- Born: 21 November 1963 Perth, Scotland
- Died: 22 January 2019 (aged 55) Auchterarder, Perth and Kinross, Scotland
- Education: Perth Academy
- Spouse: Kate Fairlie
- Culinary career
- Cooking style: British/French
- Rating Michelin stars ; ;
- Current restaurant Restaurant Andrew Fairlie ; ;

= Andrew Fairlie (chef) =

Scottish chef (1963–2019)

Andrew Fairlie (21 November 1963 – 22 January 2019) was a Scottish chef. He was the head chef of Restaurant Andrew Fairlie, an independent business within the Gleneagles Hotel and Resort in Auchterarder, Perth and Kinross. Restaurant Andrew Fairlie is one of two restaurants in Scotland with two Michelin stars.

== Early life and education ==
Fairlie was born in Perth, Scotland, and grew up in the city's Letham area. At age 15, he began his training in Perth under chef Keith Podmore, having become interested in food after starting a job polishing glasses at a hotel. At age 20, he was awarded the first Roux Scholarship, giving him the chance to train with French chef Michel Guérard at Les Pres d'Eugenie in Les Landes. Fairlie also spent time working at the Hôtel de Crillon in Paris.

==Career==
After returning to the UK, he held a number of positions before returning home to Scotland. At One Devonshire Gardens—where he was appointed head chef in 1994—he won his first Michelin star, the only one in Glasgow at the time. Fairlie opened his own restaurant at the Gleneagles Hotel in 2001 and received a Michelin star within eight months. At Gleneagles he created his signature dish, a locally sourced lobster smoked over whisky barrel chips. He also began growing rare fruits and vegetables for use in his dishes. In 2005, Fairlie catered the 31st G8 summit. The restaurant was awarded a second Michelin star in 2006. In 2017, Restaurant Andrew Fairlie became the first Scottish establishment included in Les Grandes Tables du Monde, a guide listing the most distinguished restaurants in the world.

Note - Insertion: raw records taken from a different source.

theorem testBit_pow_add {l j : Nat} (hj : j < 2 ^ l) (k : Nat) :
    (2 ^ l + j).testBit k = ((k == l) || j.testBit k) := by
  rcases lt_trichotomy k l with h | h | h
  · simp only [testBit_div_mod]
    have hdvd : 2 ^ l = 2 ^ k * 2 ^ (l - k) := by rw [← pow_add]; congr 1; omega
    rw [hdvd, Nat.mul_add_div (Nat.two_pow_pos k)]
    have he : 2 ^ (l - k) = 2 * 2 ^ (l - k - 1) := by rw [← pow_succ']; congr 1; omega
    have hne : k ≠ l := by omega
    have hb : (k == l) = false := by simp [hne]
    rw [hb, Bool.false_or, he, Nat.mul_add_mod]
  · subst h
    have h1 : (2 ^ k + j) / 2 ^ k = 1 := by
      have := Nat.mul_add_div (Nat.two_pow_pos k) 1 j
      rw [mul_one] at this
      rw [this, Nat.div_eq_of_lt hj]
    simp [testBit_div_mod, h1]
  · have h1 : (2 ^ l + j).testBit k = false :=
      Nat.testBit_eq_false_of_lt (by
        have : 2 ^ l + j < 2 ^ (l + 1) := by rw [pow_succ]; omega
        exact lt_of_lt_of_le this (Nat.pow_le_pow_right (by norm_num) h))
    have h2 : j.testBit k = false :=
      Nat.testBit_eq_false_of_lt (lt_of_lt_of_le hj (Nat.pow_le_pow_right (by norm_num) (le_of_lt h)))
    have hne : k ≠ l := by omega
    simp [h1, h2, hne]

theorem xor_pow_add {l i j : Nat} (hj : j < 2 ^ l) (hi : i < l) :
    (2 ^ l + j) ^^^ (1 <<< i) = 2 ^ l + (j ^^^ (1 <<< i)) := by
  have hx : j ^^^ (1 <<< i) < 2 ^ l := by
    have : (1 <<< i) < 2 ^ l := by
      rw [Nat.shiftLeft_eq, one_mul]; exact Nat.pow_lt_pow_right one_lt_two hi
    exact Nat.xor_lt_two_pow hj this
  apply Nat.eq_of_testBit_eq
  intro k
  rw [Nat.testBit_xor, testBit_pow_add hj, testBit_pow_add hx, Nat.testBit_xor]
  rcases eq_or_ne k l with rfl | hne
  · have : (1 <<< i).testBit k = false := by
      rw [Nat.shiftLeft_eq, one_mul, Nat.testBit_two_pow]
      simp; omega
    simp [this]
  · have hb : (k == l) = false := by simp [hne]
    simp [hb]


theorem pvStep_apply (op : Int → Int → Int) (i : Nat) (acc : List Int) (bit : Nat) :
    pvStep op i acc bit =
      if (bit >>> i) &&& 1 = 1 then
        acc.set bit (op (acc.getD bit 0) (acc.getD (bit ^^^ (1 <<< i)) 0) % pvMOD)
      else acc := rfl

theorem passUpto_length (op : Int → Int → Int) (i : Nat) (A : List Int) (k : Nat) :
    ((List.range k).foldl (pvStep op i) A).length = A.length := by
  induction k with
  | zero => simp
  | succ m ih => rw [List.range_succ, List.foldl_append]; simp [List.foldl, pvStep_length, ih]

-- pointwise characterization of a partial pass (first k steps of `for bit in range(n)`)
theorem pass_getD (op : Int → Int → Int) (i : Nat) (A : List Int) (k : Nat)
    (hk : k ≤ A.length) (j : Nat) :
    ((List.range k).foldl (pvStep op i) A).getD j 0 =
      if j < k ∧ j.testBit i then op (A.getD j 0) (A.getD (j ^^^ (1 <<< i)) 0) % pvMOD
      else A.getD j 0 := by
  revert hk
  induction k generalizing j with
  | zero => intro hk; simp
  | succ m ih =>
    intro hk
    have hm : m ≤ A.length := by omega
    rw [List.range_succ, List.foldl_append]
    simp only [List.foldl]
    rw [pvStep_apply]
    by_cases hc : (m >>> i) &&& 1 = 1
    · have htb : m.testBit i = true := (bitcond_iff m i).mp hc
      rw [if_pos hc, getD_set]
      have hpm : ((List.range m).foldl (pvStep op i) A).getD m 0 = A.getD m 0 := by
        rw [ih m hm]; simp
      have hpp : ((List.range m).foldl (pvStep op i) A).getD (m ^^^ (1 <<< i)) 0
          = A.getD (m ^^^ (1 <<< i)) 0 := by
        rw [ih (m ^^^ (1 <<< i)) hm]
        have : (m ^^^ (1 <<< i)).testBit i = false := by rw [testBit_xor_pow, htb]; rfl
        simp [this]
      rw [hpm, hpp, passUpto_length]
      by_cases hj : j = m
      · subst hj
        simp [htb, Nat.lt_of_lt_of_le (Nat.lt_succ_self j) hk]
      · rw [if_neg (by tauto), ih j hm]
        have : (j < m + 1 ∧ j.testBit i) ↔ (j < m ∧ j.testBit i) := by
          constructor <;> intro ⟨h1, h2⟩ <;> exact ⟨by omega, h2⟩
        by_cases hcnd : j < m ∧ j.testBit i
        · rw [if_pos hcnd, if_pos (this.mpr hcnd)]
        · rw [if_neg hcnd, if_neg (fun hh => hcnd (this.mp hh))]
    · have htb : m.testBit i = false := by
        rcases Bool.eq_false_or_eq_true (m.testBit i) with h | h
        · exact absurd ((bitcond_iff m i).mpr h) hc
        · exact h
      rw [if_neg hc, ih j hm]
      by_cases hj : j = m
      · subst hj; simp [htb]
      · have : (j < m + 1 ∧ j.testBit i) ↔ (j < m ∧ j.testBit i) := by
          constructor <;> intro ⟨h1, h2⟩ <;> exact ⟨by omega, h2⟩
        by_cases hcnd : j < m ∧ j.testBit i
        · rw [if_pos hcnd, if_pos (this.mpr hcnd)]
        · rw [if_neg hcnd, if_neg (fun hh => hcnd (this.mp hh))]

theorem pow_succ_two (l : Nat) : 2 ^ (l + 1) = 2 ^ l + 2 ^ l := by
  rw [pow_succ]; omega

-- a pass for a low bit acts on the two halves independently
theorem pvPass_getD (op : Int → Int → Int) (i n : Nat) (A : List Int)
    (hn : n ≤ A.length) (j : Nat) :
    (pvPass op i n A).getD j 0 =
      if j < n ∧ j.testBit i then op (A.getD j 0) (A.getD (j ^^^ (1 <<< i)) 0) % pvMOD
      else A.getD j 0 :=
  pass_getD op i A n hn j

theorem pass_split (op : Int → Int → Int) {l i : Nat} (hi : i < l) (lo hi' : List Int)
    (hlo : lo.length = 2 ^ l) (hhi : hi'.length = 2 ^ l) :
    pvPass op i (2 ^ (l + 1)) (lo ++ hi') =
      pvPass op i (2 ^ l) lo ++ pvPass op i (2 ^ l) hi' := by
  have hlen : (lo ++ hi').length = 2 ^ (l + 1) := by
    simp [hlo, hhi, pow_succ_two]
  apply ext_getD
  · simp [pvPass, passUpto_length, hlo, hhi]
  intro j hj
  rw [pvPass_length, hlen] at hj
  rw [pvPass_getD op i _ _ (le_of_eq hlen.symm) j]
  by_cases hjlo : j < 2 ^ l
  · have hRa : (pvPass op i (2 ^ l) lo ++ pvPass op i (2 ^ l) hi').getD j 0
        = (pvPass op i (2 ^ l) lo).getD j 0 :=
      getD_append_left _ _ _ (by rw [pvPass_length, hlo]; exact hjlo)
    rw [hRa, pvPass_getD op i _ _ (le_of_eq hlo.symm) j]
    have h1 : (lo ++ hi').getD j 0 = lo.getD j 0 := getD_append_left _ _ _ (by omega)
    have h2 : (lo ++ hi').getD (j ^^^ (1 <<< i)) 0 = lo.getD (j ^^^ (1 <<< i)) 0 :=
      getD_append_left _ _ _ (by rw [hlo]; exact xor_lt hjlo hi)
    rw [h1, h2]
    by_cases hcnd : j.testBit i
    · rw [if_pos ⟨hj, hcnd⟩, if_pos ⟨hjlo, hcnd⟩]
    · rw [if_neg (by tauto), if_neg (by tauto)]
  · have hj'lt : j - 2 ^ l < 2 ^ l := by rw [pow_succ_two] at hj; omega
    have hjeq : j = 2 ^ l + (j - 2 ^ l) := by omega
    have hRa : (pvPass op i (2 ^ l) lo ++ pvPass op i (2 ^ l) hi').getD j 0
        = (pvPass op i (2 ^ l) hi').getD (j - (pvPass op i (2 ^ l) lo).length) 0 :=
      getD_append_right _ _ _ (by rw [pvPass_length, hlo]; omega)
    rw [hRa, pvPass_length, hlo, pvPass_getD op i _ _ (le_of_eq hhi.symm)]
    have htb : j.testBit i = (j - 2 ^ l).testBit i := by
      conv_lhs => rw [hjeq]
      rw [testBit_pow_add hj'lt]
      have hil : (i == l) = false := by simp; omega
      rw [hil, Bool.false_or]
    have h1 : (lo ++ hi').getD j 0 = hi'.getD (j - 2 ^ l) 0 := by
      rw [getD_append_right _ _ _ (by omega), hlo]
    have h2 : (lo ++ hi').getD (j ^^^ (1 <<< i)) 0 = hi'.getD ((j - 2 ^ l) ^^^ (1 <<< i)) 0 := by
      conv_lhs => rw [hjeq, xor_pow_add hj'lt hi]
      rw [getD_append_right _ _ _ (by rw [hlo]; omega), hlo, Nat.add_sub_cancel_left]
    rw [h1, h2, htb]
    by_cases hcnd : (j - 2 ^ l).testBit i
    · rw [if_pos ⟨hj, hcnd⟩, if_pos ⟨hj'lt, hcnd⟩]
    · rw [if_neg (by tauto), if_neg (by tauto)]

On 6 November 2018, Fairlie announced he would step down from his Gleneagles restaurant after revealing he had a terminal brain tumour, and would leave the operation of the restaurant to his head chef and business partner effective February 2019.

== Highlights and awards ==
In 2002, Hotels magazine voted Restaurant Andrew Fairlie one of the world's top ten hotel restaurants. In the same year he became the inaugural Scottish Chef of the Year. During the G8 Summit 2005 he cooked for the Queen and 44 of the world's leaders. In 2006, he was AA Chef's Chef of the Year. He was named a Relais & Chateaux Grand Chef du Monde in 2011, one of just seven in the UK. In 2012 Restaurant Andrew Fairlie topped the Sunday Times Food List of the top 100 UK restaurants.

== Politics ==
During the Scottish independence referendum in 2014, Fairlie declared his support for Scottish independence. He was a member of the Yes Scotland's campaign advisory board.

==Personal life==
Fairlie was first diagnosed with cancer in 2005. He was first married to Ashley, with whom he had two daughters, but the marriage ended in divorce. After receiving his terminal diagnosis, he married his partner, Kate, in November 2018.

His father Jim Sr. and brothers Philip Fairlie and Jim Jr. are all involved in politics with the Scottish National Party. Philip is a councillor while Jim Jr. is an MSP.

== Death ==
Fairlie died on 22 January 2019 from a brain tumour. His family announced his death.